University of Illinois golf coach Mike Small leads the contingent of PGA Professionals into the field at Baltusrol this week with his own philosophy. Success, he says, is attained by believing in yourself but not getting caught up in expectations.

By Marino Parascenzo, PGA.com Contributor

SPRINGFIELD, N.J. -- Mike Small, the golf coach at the University of Illinois and tops among the 25 PGA Professionals in the field, revealed the secret he'll try to follow in this 87th PGA Championship.

"You try easy, you don't try hard," said Small, thereby reversing everything everybody ever was taught about effort in athletics since at least the very first Olympiad.

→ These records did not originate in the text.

-- pv_equiv track=rewrite | github.com/BIGSHOL/mathteacher | backend/app/services/blank_service.py | _get_rule_for_round
-- ===== SOURCE A (Python) =====
-- def _get_rule_for_round(round_rules: list, attempt_count: int) -> dict | None:
--     """회차에 맞는 규칙 찾기."""
--     # 정확히 일치하는 규칙 찾기
--     for rule in round_rules:
--         if rule.get("round") == attempt_count:
--             return rule
--
--     # 없으면 가장 높은 회차 규칙 사용
--     if round_rules:
--         highest_rule = max(round_rules, key=lambda r: r.get("round", 0))
--         if attempt_count >= highest_rule.get("round", 0):
--             return highest_rule
--
--     return None
-- ===== SOURCE B (Python) =====
-- def _get_rule_for_round(round_rules: list, attempt_count: int) -> dict | None:
--     """Hash-index the first rule per round value for the exact lookup; take the
--     fallback from the top of a stable descending sort instead of max()."""
--     index = {}
--     for rule in round_rules:
--         index.setdefault(rule.get("round"), rule)
--     exact = index.get(attempt_count)
--     if exact is not None:
--         return exact
--     ranked = sorted(round_rules, key=lambda r: r.get("round", 0), reverse=True)
--     if ranked and attempt_count >= ranked[0].get("round", 0):
--         return ranked[0]
--     return None
-- ===== Notes on version B (the rewrite author's own statement) =====
-- stated objective: alternative
-- what changed: B builds a hash index (dict keyed by round value, first occurrence wins) once and answers the exact-match question by a single dict lookup instead of A's linear scan, and obtains the fallback rule as the head of a stable descending sort instead of A's max() call.
import Mathlib
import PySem

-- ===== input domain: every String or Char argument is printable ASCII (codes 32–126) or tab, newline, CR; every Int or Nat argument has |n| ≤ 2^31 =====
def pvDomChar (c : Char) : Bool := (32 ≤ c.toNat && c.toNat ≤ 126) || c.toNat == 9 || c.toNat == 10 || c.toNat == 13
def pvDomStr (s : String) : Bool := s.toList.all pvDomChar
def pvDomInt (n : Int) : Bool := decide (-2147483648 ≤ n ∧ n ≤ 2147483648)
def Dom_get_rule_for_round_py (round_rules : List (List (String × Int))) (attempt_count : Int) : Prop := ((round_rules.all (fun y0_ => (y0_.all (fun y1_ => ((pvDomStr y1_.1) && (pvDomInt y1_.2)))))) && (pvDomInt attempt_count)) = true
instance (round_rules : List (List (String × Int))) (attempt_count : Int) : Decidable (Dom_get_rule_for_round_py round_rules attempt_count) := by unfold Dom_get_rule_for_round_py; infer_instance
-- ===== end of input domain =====

-- B answers the exact-match question via a dict index built once (first rule per
-- round value) and takes the fallback from the head of a stable descending sort
-- instead of A's scan-then-max; objective: alternative.


-- ===== PORT A =====
-- for rule in round_rules: if rule.get("round") == attempt_count: return rule
-- (None == attempt_count is False, so the test is get? = some attempt_count);
-- then if nonempty, highest = max(..., key=lambda r: r.get("round", 0)) and compare.
def get_rule_for_round_py (round_rules : List (List (String × Int))) (attempt_count : Int) : Option (List (String × Int)) :=
  match round_rules.find? (fun rule => (PySem.Dict.mk rule).get? "round" == some attempt_count) with
  | some rule => some rule
  | none =>
    match round_rules with
    | [] => none  -- 'if round_rules:' falls through; return None
    | _ :: _ =>
      match PySem.List.max? round_rules (fun r => (PySem.Dict.mk r).getD "round" (0:Int)) with
      | some highest_rule =>
          if attempt_count ≥ (PySem.Dict.mk highest_rule).getD "round" (0:Int) then some highest_rule else none
      | none => none  -- unreachable: list nonempty

-- ===== PORT B =====
-- index = {}; for rule: index.setdefault(rule.get("round"), rule); exact = index.get(attempt_count);
-- fallback: ranked = sorted(..., key=..., reverse=True); ranked[0] if attempt_count >= its round.
def pvIndex (round_rules : List (List (String × Int))) : PySem.Dict (Option Int) (List (String × Int)) :=
  round_rules.foldl (fun d rule => d.setdefault ((PySem.Dict.mk rule).get? "round") rule) PySem.Dict.empty

def pvRanked (round_rules : List (List (String × Int))) : List (List (String × Int)) :=
  PySem.List.sorted round_rules (fun r => (PySem.Dict.mk r).getD "round" (0:Int)) true

def get_rule_for_round_py_alt (round_rules : List (List (String × Int))) (attempt_count : Int) : Option (List (String × Int)) :=
  match (pvIndex round_rules).get? (some attempt_count) with
  | some exact => some exact
  | none =>
    match pvRanked round_rules with
    | [] => none
    | b :: _ => if attempt_count ≥ (PySem.Dict.mk b).getD "round" (0:Int) then some b else none

-- ===== PRECONDITION & SPEC =====
def Spec_get_rule_for_round_py (round_rules : List (List (String × Int))) (attempt_count : Int) (out : Option (List (String × Int))) : Prop := out = get_rule_for_round_py_alt round_rules attempt_count
instance (round_rules : List (List (String × Int))) (attempt_count : Int) (out : Option (List (String × Int))) : Decidable (Spec_get_rule_for_round_py round_rules attempt_count out) := by unfold Spec_get_rule_for_round_py; infer_instance

-- ===== CLAIM (what is proved, stated in full; the proofs are below) =====
def Claim_equal_get_rule_for_round_py : Prop := ∀ (round_rules : List (List (String × Int))) (attempt_count : Int), Dom_get_rule_for_round_py round_rules attempt_count → Spec_get_rule_for_round_py round_rules attempt_count (get_rule_for_round_py round_rules attempt_count)

-- ===== LEMMAS AND PROOFS =====

-- The setdefault-built index looks up the FIRST rule whose round value is k
-- (continuing from any dict d).
theorem pv_index_get? (keyOf : List (String × Int) → Option Int)
    (xs : List (List (String × Int))) (d : PySem.Dict (Option Int) (List (String × Int)))
    (k : Option Int) :
    (xs.foldl (fun d rule => d.setdefault (keyOf rule) rule) d).get? k
      = match d.get? k with
        | some v => some v
        | none => xs.find? (fun rule => keyOf rule == k) := by
  induction xs generalizing d with
  | nil => cases hd : d.get? k <;> simp [hd]
  | cons r rest ih =>
    rw [List.foldl_cons, ih]
    by_cases hk : keyOf r = k
    · cases hd : d.get? k with
      | some v =>
        have hc : d.contains (keyOf r) = true := by
          rw [PySem.Dict.contains_eq_isSome_get?, hk, hd]; rfl
        rw [PySem.Dict.setdefault_of_contains d r hc, hd]
      | none =>
        have hc : d.contains (keyOf r) = false := by
          rw [PySem.Dict.contains_eq_isSome_get?, hk, hd]; rfl
        rw [PySem.Dict.setdefault_of_not_contains d r hc, hk,
            PySem.Dict.get?_insert_self]
        simp [List.find?, hk]
    · rw [PySem.Dict.get?_setdefault_of_ne d r (Ne.symm hk)]
      cases d.get? k with
      | some v => rfl
      | none =>
        rw [List.find?]
        rw [show (keyOf r == k) = false from beq_eq_false_iff_ne.mpr hk]

-- Inserting into a reverse-sorted accumulator updates its head exactly like
-- one step of the running-max loop (strict <, first maximum kept).
theorem pv_insertBy_head (key : List (String × Int) → Int)
    (x : List (String × Int)) (acc : List (List (String × Int))) :
    (PySem.List.insertBy (fun a b => decide (key b < key a)) x acc).head?
      = acc.head?.elim (some x) (fun m => if key m < key x then some x else some m) := by
  cases acc with
  | nil => rfl
  | cons h t =>
    simp only [PySem.List.insertBy, List.head?]
    by_cases hc : key h < key x <;> simp [hc]

-- max? as a fold of a matcher-free step function.
theorem pv_max_eq (key : List (String × Int) → Int) (xs : List (List (String × Int))) :
    PySem.List.max? xs key
      = xs.foldl (fun o x => o.elim (some x) (fun m => if key m < key x then some x else some m)) none := by
  unfold PySem.List.max?
  apply List.foldl_ext
  intro acc x _
  cases acc <;> rfl

-- The head of the stable descending sort IS the first maximum: max?.
theorem pv_sorted_rev_head (key : List (String × Int) → Int)
    (xs : List (List (String × Int))) :
    (PySem.List.sorted xs key true).head? = PySem.List.max? xs key := by
  rw [PySem.List.sorted_rev_eq_foldl_insertBy, pv_max_eq]
  suffices h : ∀ (acc : List (List (String × Int))),
      (xs.foldl (fun acc x => PySem.List.insertBy (fun a b => decide (key b < key a)) x acc) acc).head?
        = xs.foldl (fun o x => o.elim (some x) (fun m => if key m < key x then some x else some m)) acc.head? by
    have := h []
    rw [List.head?_nil] at this
    exact this
  induction xs with
  | nil => intro acc; rfl
  | cons h t ih =>
    intro acc
    rw [List.foldl_cons, List.foldl_cons, ih, pv_insertBy_head]

theorem pv_equal : ∀ (round_rules : List (List (String × Int))) (attempt_count : Int),
    get_rule_for_round_py round_rules attempt_count
      = get_rule_for_round_py_alt round_rules attempt_count := by
  intro rrs ac
  unfold get_rule_for_round_py get_rule_for_round_py_alt pvIndex pvRanked
  rw [pv_index_get? (fun rule => (PySem.Dict.mk rule).get? "round") rrs PySem.Dict.empty (some ac)]
  rw [show (PySem.Dict.empty : PySem.Dict (Option Int) (List (String × Int))).get? (some ac) = none from rfl]
  cases hf : rrs.find? (fun rule => (PySem.Dict.mk rule).get? "round" == some ac) with
  | some r => rfl
  | none =>
    cases hs : PySem.List.sorted rrs (fun r => (PySem.Dict.mk r).getD "round" (0:Int)) true with
    | nil =>
      have : rrs = [] := (PySem.List.sorted_eq_nil_iff _ _ _).mp hs
      subst this; rfl
    | cons b t =>
      have hrrs : rrs ≠ [] := by
        intro h; subst h; simp [PySem.List.sorted] at hs
      have hmax : PySem.List.max? rrs (fun r => (PySem.Dict.mk r).getD "round" (0:Int)) = some b := by
        rw [← pv_sorted_rev_head, hs]; rfl
      cases rrs with
      | nil => exact absurd rfl hrrs
      | cons a u => rw [hmax]

-- ===== VERDICT (by name: the statement is the Claim_ definition above) =====
theorem get_rule_for_round_py_spec : Claim_equal_get_rule_for_round_py := by
  intro rrs ac _
  unfold Spec_get_rule_for_round_py
  exact pv_equal rrs ac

So in the fourth and final major of the year, with Tiger Woods going for his third of them, and with the world watching, it will be easy does it for Small, an easy-talking 39-year-old who got into the field as the PGA's 2005 Club Professional Champion, winning that prestigious title on the spectacular Ocean Course at Kiawah Island in June.

And under the circumstances, how does one get into that beachcomber frame of mind while going toe to toe with long, demanding, historic Baltusrol?

First thing:
no expectations.

"I tell my players that expectations can get you in trouble," Small said, once again seemingly contradicting a keystone of athletic endeavors. But wait.

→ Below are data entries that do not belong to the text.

-- pv_equiv track=rewrite | github.com/xiaowucn/Scriber-Backend | remarkable/predictor/models/syllabus_elt_v2.py | group_feature_by_level
-- ===== SOURCE A (Python) =====
-- from collections import Counter, defaultdict
--
-- def group_feature_by_level(model_data):
--     level_features = defaultdict(Counter)
--     for feature, cnt in model_data.items():
--         if "__regex__" in feature:
--             level = len(list(filter(None, feature.split("__regex__"))))
--         else:
--             level = len(feature.split("|"))
--         level_features[level].update({feature: cnt})
--     return sorted(level_features.items(), key=lambda p: p[0], reverse=True)
-- ===== SOURCE B (Python) =====
-- from collections import Counter
--
--
-- def group_feature_by_level(model_data):
--     def level(feature):
--         if "__regex__" in feature:
--             return len(list(filter(None, feature.split("__regex__"))))
--         return len(feature.split("|"))
--
--     pairs = [(level(feature), feature, cnt) for feature, cnt in model_data.items()]
--     result = []
--     for lv in sorted({l for l, _, _ in pairs}, reverse=True):
--         counter = Counter()
--         for l, feature, cnt in pairs:
--             if l == lv:
--                 counter[feature] += cnt
--         result.append((lv, counter))
--     return result
-- ===== Notes on version B (the rewrite author's own statement) =====
-- stated objective: alternative
-- what changed: Replaces A's single-pass defaultdict(Counter) hash-grouping followed by a final sort of the dict items with: compute each item's level once, sort the distinct level set descending, and build each level's Counter by one filtered accumulation pass per level.
import Mathlib
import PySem

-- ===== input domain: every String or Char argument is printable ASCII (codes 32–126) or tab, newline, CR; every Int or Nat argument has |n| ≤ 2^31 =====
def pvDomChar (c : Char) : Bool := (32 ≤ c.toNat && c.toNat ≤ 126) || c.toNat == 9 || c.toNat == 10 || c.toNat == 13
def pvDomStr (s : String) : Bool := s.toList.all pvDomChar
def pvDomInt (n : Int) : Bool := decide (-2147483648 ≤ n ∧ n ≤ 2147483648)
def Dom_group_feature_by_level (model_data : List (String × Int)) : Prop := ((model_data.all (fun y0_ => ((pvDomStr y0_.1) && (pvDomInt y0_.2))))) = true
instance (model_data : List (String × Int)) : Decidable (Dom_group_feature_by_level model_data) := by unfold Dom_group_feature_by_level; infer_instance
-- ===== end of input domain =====

-- B replaces A's defaultdict(Counter) hash-grouping followed by a final sort with: compute each
-- item's level once, sort the distinct level set descending, and make one filtered accumulation
-- pass per level (objective: alternative decomposition, not claimed faster).

-- ===== PORT A =====
-- literal port of A: fold a dict level -> Counter over the items, then sort its items by key descending
-- (Counter/dict values are association lists per the type convention; `.items` converts at the end).
def group_feature_by_level (model_data : List (String × Int)) : List (Int × (List (String × Int))) :=
  let level_features : PySem.Dict Int (PySem.Dict String Int) :=
    model_data.foldl (fun d p =>
      let level : Int :=
        if PySem.Str.isIn "__regex__" p.1 then
          (((PySem.Chars.splitOn p.1.toList ("__regex__".toList)).filter (fun w => !w.isEmpty)).length : Int)
        else
          ((PySem.Chars.splitOn p.1.toList ("|".toList)).length : Int)
      let c := PySem.Dict.getD d level PySem.Dict.empty
      PySem.Dict.insert d level (PySem.Dict.insert c p.1 (PySem.Dict.getD c p.1 0 + p.2)))
      PySem.Dict.empty
  (PySem.List.sorted level_features.items (fun q => q.1) true).map (fun q => (q.1, q.2.items))

-- ===== PORT B =====
-- B's helper `level` (same formula both Pythons use)
def bLevel (feature : String) : Int :=
  if PySem.Str.isIn "__regex__" feature then
    (((PySem.Chars.splitOn feature.toList ("__regex__".toList)).filter (fun w => !w.isEmpty)).length : Int)
  else
    ((PySem.Chars.splitOn feature.toList ("|".toList)).length : Int)

def group_feature_by_level_alt (model_data : List (String × Int)) : List (Int × (List (String × Int))) :=
  let pairs := model_data.map (fun p => (bLevel p.1, p.1, p.2))
  let lvls := PySem.List.sorted (PySem.Set.ofList (pairs.map (fun t => t.1))) (fun x => x) true
  lvls.map (fun lv =>
    (lv, (pairs.foldl (fun c t =>
            if t.1 = lv then PySem.Dict.insert c t.2.1 (PySem.Dict.getD c t.2.1 0 + t.2.2) else c)
          (PySem.Dict.empty : PySem.Dict String Int)).items))

-- ===== PRECONDITION & SPEC =====
def Spec_group_feature_by_level (model_data : List (String × Int)) (out : List (Int × (List (String × Int)))) : Prop := out = group_feature_by_level_alt model_data
instance (model_data : List (String × Int)) (out : List (Int × (List (String × Int)))) : Decidable (Spec_group_feature_by_level model_data out) := by unfold Spec_group_feature_by_level; infer_instance

-- ===== CLAIM (what is proved, stated in full; the proofs are below) =====
def Claim_equal_group_feature_by_level : Prop := ∀ (model_data : List (String × Int)), Dom_group_feature_by_level model_data → Spec_group_feature_by_level model_data (group_feature_by_level model_data)

-- ===== LEMMAS AND PROOFS =====

-- the Counter update both Pythons perform: c[f] += n / c.update({f: n})
def cAdd (c : PySem.Dict String Int) (f : String) (n : Int) : PySem.Dict String Int :=
  PySem.Dict.insert c f (PySem.Dict.getD c f 0 + n)

-- levels of the items, in order
def lvlList (xs : List (String × Int)) : List Int := xs.map (fun p => bLevel p.1)

-- the counter a level ends up with: accumulate over the items of that level, in order
def gCnt (xs : List (String × Int)) (lv : Int) : PySem.Dict String Int :=
  (xs.filter (fun p => bLevel p.1 = lv)).foldl (fun c p => cAdd c p.1 p.2) PySem.Dict.empty

-- canonical value of A's defaultdict after the loop
def canonD (xs : List (String × Int)) : PySem.Dict Int (PySem.Dict String Int) :=
  ⟨(PySem.Set.ofList (lvlList xs)).map (fun lv => (lv, gCnt xs lv))⟩

theorem find?_mapkeys (ks : List Int) (g : Int → PySem.Dict String Int) (lv : Int) :
    List.find? (fun p => p.1 == lv) (ks.map (fun k => (k, g k))) =
      if lv ∈ ks then some (lv, g lv) else none := by
  induction ks with
  | nil => simp
  | cons k ks ih =>
    by_cases hk : k = lv
    · subst hk; simp
    · simp [hk, Ne.symm hk, ih]

theorem getD_mapkeys (ks : List Int) (g : Int → PySem.Dict String Int) (lv : Int)
    (d : PySem.Dict String Int) :
    PySem.Dict.getD (⟨ks.map (fun k => (k, g k))⟩ : PySem.Dict Int (PySem.Dict String Int)) lv d =
      if lv ∈ ks then g lv else d := by
  simp only [PySem.Dict.getD, PySem.Dict.get?, find?_mapkeys]
  split <;> simp

theorem contains_mapkeys (ks : List Int) (g : Int → PySem.Dict String Int) (lv : Int) :
    PySem.Dict.contains (⟨ks.map (fun k => (k, g k))⟩ : PySem.Dict Int (PySem.Dict String Int)) lv =
      decide (lv ∈ ks) := by
  simp [PySem.Dict.contains, List.any_map, Function.comp_def, List.any_beq']

theorem insert_mapkeys_mem (ks : List Int) (g : Int → PySem.Dict String Int) (lv : Int)
    (v : PySem.Dict String Int) (hmem : lv ∈ ks) :
    PySem.Dict.insert (⟨ks.map (fun k => (k, g k))⟩ : PySem.Dict Int (PySem.Dict String Int)) lv v =
      ⟨ks.map (fun k => (k, if k = lv then v else g k))⟩ := by
  simp only [PySem.Dict.insert, contains_mapkeys, hmem, decide_true, if_true, List.map_map]
  congr 1
  refine List.map_congr_left (fun k _ => ?_)
  by_cases hk : k = lv <;> simp [hk]

theorem insert_mapkeys_not_mem (ks : List Int) (g : Int → PySem.Dict String Int) (lv : Int)
    (v : PySem.Dict String Int) (hmem : lv ∉ ks) :
    PySem.Dict.insert (⟨ks.map (fun k => (k, g k))⟩ : PySem.Dict Int (PySem.Dict String Int)) lv v =
      ⟨ks.map (fun k => (k, g k)) ++ [(lv, v)]⟩ := by
  simp [PySem.Dict.insert, hmem]

-- one loop iteration of A preserves the canonical shape
theorem gCnt_append (ys : List (String × Int)) (x : String × Int) (k : Int) :
    gCnt (ys ++ [x]) k =
      if bLevel x.1 = k then cAdd (gCnt ys k) x.1 x.2 else gCnt ys k := by
  simp only [gCnt, List.filter_append]
  by_cases h : bLevel x.1 = k
  · simp [h, List.foldl_append]
  · simp [h]

theorem ofList_append_singleton (l : List Int) (a : Int) :
    PySem.Set.ofList (l ++ [a]) =
      if a ∈ l then PySem.Set.ofList l else PySem.Set.ofList l ++ [a] := by
  have : PySem.Set.ofList (l ++ [a]) = PySem.Set.add (PySem.Set.ofList l) a := by
    simp [PySem.Set.ofList, List.foldl_append]
  rw [this]
  simp only [PySem.Set.add]
  by_cases h : a ∈ l
  · simp [(PySem.Set.mem_ofList l a).mpr h, h]
  · simp [h, PySem.Set.mem_ofList]

theorem canonD_step (ys : List (String × Int)) (x : String × Int) :
    PySem.Dict.insert (canonD ys) (bLevel x.1)
        (PySem.Dict.insert (PySem.Dict.getD (canonD ys) (bLevel x.1) PySem.Dict.empty) x.1
          (PySem.Dict.getD (PySem.Dict.getD (canonD ys) (bLevel x.1) PySem.Dict.empty) x.1 0 + x.2)) =
      canonD (ys ++ [x]) := by
  by_cases hmem : bLevel x.1 ∈ lvlList ys
  · have hks : bLevel x.1 ∈ PySem.Set.ofList (lvlList ys) := (PySem.Set.mem_ofList _ _).mpr hmem
    rw [show canonD ys = ⟨(PySem.Set.ofList (lvlList ys)).map (fun lv => (lv, gCnt ys lv))⟩ from rfl,
      getD_mapkeys, if_pos hks, insert_mapkeys_mem _ _ _ _ hks]
    have hkeys : lvlList (ys ++ [x]) = lvlList ys ++ [bLevel x.1] := by simp [lvlList]
    simp only [canonD, hkeys, ofList_append_singleton, if_pos hmem]
    congr 1
    refine List.map_congr_left (fun k _ => ?_)
    rw [gCnt_append]
    by_cases hk : k = bLevel x.1
    · simp [hk, cAdd]
    · simp [hk, Ne.symm hk]
  · have hks : bLevel x.1 ∉ PySem.Set.ofList (lvlList ys) := fun h => hmem ((PySem.Set.mem_ofList _ _).mp h)
    rw [show canonD ys = ⟨(PySem.Set.ofList (lvlList ys)).map (fun lv => (lv, gCnt ys lv))⟩ from rfl,
      getD_mapkeys, if_neg hks, insert_mapkeys_not_mem _ _ _ _ hks]
    have hkeys : lvlList (ys ++ [x]) = lvlList ys ++ [bLevel x.1] := by simp [lvlList]
    have hfilt : (ys.filter (fun p => bLevel p.1 = bLevel x.1)) = [] := by
      refine List.filter_eq_nil_iff.mpr (fun p hp => ?_)
      simp only [decide_eq_true_eq]
      intro he
      exact hmem (he ▸ List.mem_map.mpr ⟨p, hp, rfl⟩)
    simp only [canonD, hkeys, ofList_append_singleton, if_neg hmem, List.map_append, List.map_cons,
      List.map_nil]
    congr 1
    refine congrArg₂ (· ++ ·) ?_ ?_
    · refine List.map_congr_left (fun k hk => ?_)
      rw [gCnt_append]
      have : bLevel x.1 ≠ k := fun he => hmem (he ▸ ((PySem.Set.mem_ofList _ _).mp hk))
      simp [this]
    · rw [gCnt_append]
      simp [gCnt, hfilt, cAdd]

theorem canonD_fold (xs : List (String × Int)) :
    xs.foldl (fun d p => PySem.Dict.insert d (bLevel p.1)
        (PySem.Dict.insert (PySem.Dict.getD d (bLevel p.1) PySem.Dict.empty) p.1
          (PySem.Dict.getD (PySem.Dict.getD d (bLevel p.1) PySem.Dict.empty) p.1 0 + p.2)))
      PySem.Dict.empty = canonD xs := by
  induction xs using List.reverseRecOn with
  | nil => rfl
  | append_singleton ys x ih => rw [List.foldl_append, ih, List.foldl_cons, List.foldl_nil, canonD_step]

-- B's inner accumulation loop over all pairs equals the per-level filtered accumulation
theorem bInner_eq_gCnt (xs : List (String × Int)) (lv : Int) :
    (xs.map (fun p => (bLevel p.1, p.1, p.2))).foldl (fun c t =>
        if t.1 = lv then PySem.Dict.insert c t.2.1 (PySem.Dict.getD c t.2.1 0 + t.2.2) else c)
      PySem.Dict.empty = gCnt xs lv := by
  rw [List.foldl_map, gCnt, List.foldl_filter]
  congr 1
  funext c p
  simp [cAdd]

theorem sorted_canon (xs : List (String × Int)) :
    PySem.List.sorted (canonD xs).items (fun q => q.1) true =
      (PySem.List.sorted (PySem.Set.ofList (lvlList xs)) (fun x => x) true).map
        (fun lv => (lv, gCnt xs lv)) := by
  have hperm : ((PySem.List.sorted (PySem.Set.ofList (lvlList xs)) (fun x => x) true).map
      (fun lv => (lv, gCnt xs lv))).Perm (canonD xs).items :=
    (PySem.List.sorted_perm (PySem.Set.ofList (lvlList xs)) (fun x => x) true).map _
  refine PySem.List.sorted_rev_eq_of_perm_of_pairwise_gt _ _ _ hperm ?_
  rw [List.pairwise_map]
  have h1 := PySem.List.sorted_pairwise_rev (PySem.Set.ofList (lvlList xs)) (fun x : Int => x)
  have h2 : (PySem.List.sorted (PySem.Set.ofList (lvlList xs)) (fun x => x) true).Nodup :=
    ((PySem.List.sorted_perm (PySem.Set.ofList (lvlList xs)) (fun x => x) true).symm.nodup
      (PySem.Set.nodup_ofList (lvlList xs)))
  exact (h1.and h2).imp (fun h => lt_of_le_of_ne h.1 (Ne.symm h.2))

-- ===== VERDICT (by name: the statement is the Claim_ definition above) =====
theorem group_feature_by_level_spec : Claim_equal_group_feature_by_level := by
  intro xs _
  unfold Spec_group_feature_by_level group_feature_by_level group_feature_by_level_alt
  have hstep : (fun (d : PySem.Dict Int (PySem.Dict String Int)) (p : String × Int) =>
      let level : Int :=
        if PySem.Str.isIn "__regex__" p.1 then
          (((PySem.Chars.splitOn p.1.toList ("__regex__".toList)).filter (fun w => !w.isEmpty)).length : Int)
        else
          ((PySem.Chars.splitOn p.1.toList ("|".toList)).length : Int)
      let c := PySem.Dict.getD d level PySem.Dict.empty
      PySem.Dict.insert d level (PySem.Dict.insert c p.1 (PySem.Dict.getD c p.1 0 + p.2))) =
      (fun d p => PySem.Dict.insert d (bLevel p.1)
        (PySem.Dict.insert (PySem.Dict.getD d (bLevel p.1) PySem.Dict.empty) p.1
          (PySem.Dict.getD (PySem.Dict.getD d (bLevel p.1) PySem.Dict.empty) p.1 0 + p.2))) := rfl
  rw [hstep, canonD_fold]
  dsimp only
  rw [sorted_canon, List.map_map, List.map_map]
  have hl : List.map ((fun t => t.1) ∘ fun p : String × Int => (bLevel p.1, p.1, p.2)) xs = lvlList xs := by
    simp [lvlList, Function.comp]
  rw [hl]
  refine List.map_congr_left (fun lv _ => ?_)
  simp only [Function.comp]
  rw [bInner_eq_gCnt]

"You have to believe," said Small, sweating on Baltusrol's practice tee. "You have to believe that you can hit that shot, you have to believe that you can play. You have to believe that you can win. But when you expect to do them -- that's when you're in trouble."

In a word, disappointment hurts. It's deflating. It undermines confidence, saps the will.

"If you go out expecting to shoot a good round, and then bogey the first two holes," Small said, "you're dead."

Small does not have any chants or secret signs. This is part brain and part experience talking. In such matters, he has an edge over most of the PGA club professionals in the field. He's played in two U.S. Opens, the 1994 at Oakmont and the 1998 at the Olympic Club, and missed the cut at both. He also played in the PGA Championship at Whistling Straits last year, and missed that cut with 75-76--151.

And then there's the insulation of tour days. Small also played in 39 PGA Tour events, winning nearly $145,000, and competed all told in 134 events from 1990 to 2000, his peak year being 1997 when he won the Monterey Open and the Cleveland Open on the Nationwide Tour. He became the golf coach at Illinois in 2000, and started to apply the principles he'd acquired like so much scar tissue under fire on tour.

He breathed the rarefied air in the 2004 Cialis Western Open. Rounds of 69-70-69 left him sixth going into the final round. Then a closing 76 dropped him to a tie for 27th.

"Sometimes you get all wrapped up in the moment," Small said.

Maybe thoughts of a high finish, and maybe riches, are sitting out there, beckoning even the hardiest of souls. Perhaps the mind wanders, the breath comes shorter.

"Yes, I got all wrapped up in those," Small said, meaning the two U.S. Opens, the PGA Championship, and for sure in the Western Open last year. And most especially a guy can get wrapped up in a major.

The majors are still golf, he said, but there is a seductive quality about them.

"They are different," Small said. "It's the atmosphere. It's the pressure -- pressure from the media, pressure from the fans. It's the pressure you put on yourself.

"You have to tell yourself these tournaments are still just golf, but it's very hard," he added. "The great players of the world, they know now to handle it. It's part of what separates regular players from the great players.

"The great players can sense that bad things are going to happen, and they can deal with it. It doesn't always work completely, but they can handle it. It's like a switch. They get that feeling, and it's like they can reach down and throw a switch."

And no expectations. Expectations limit you, he said. Goals, on the other hand ...

"Sure, you can have a goal," he said. "Your goal should be one shot at a time."

And about trying easy?

"Trying hard adds to the pressure," he said. "Try easy -- try to make it fun."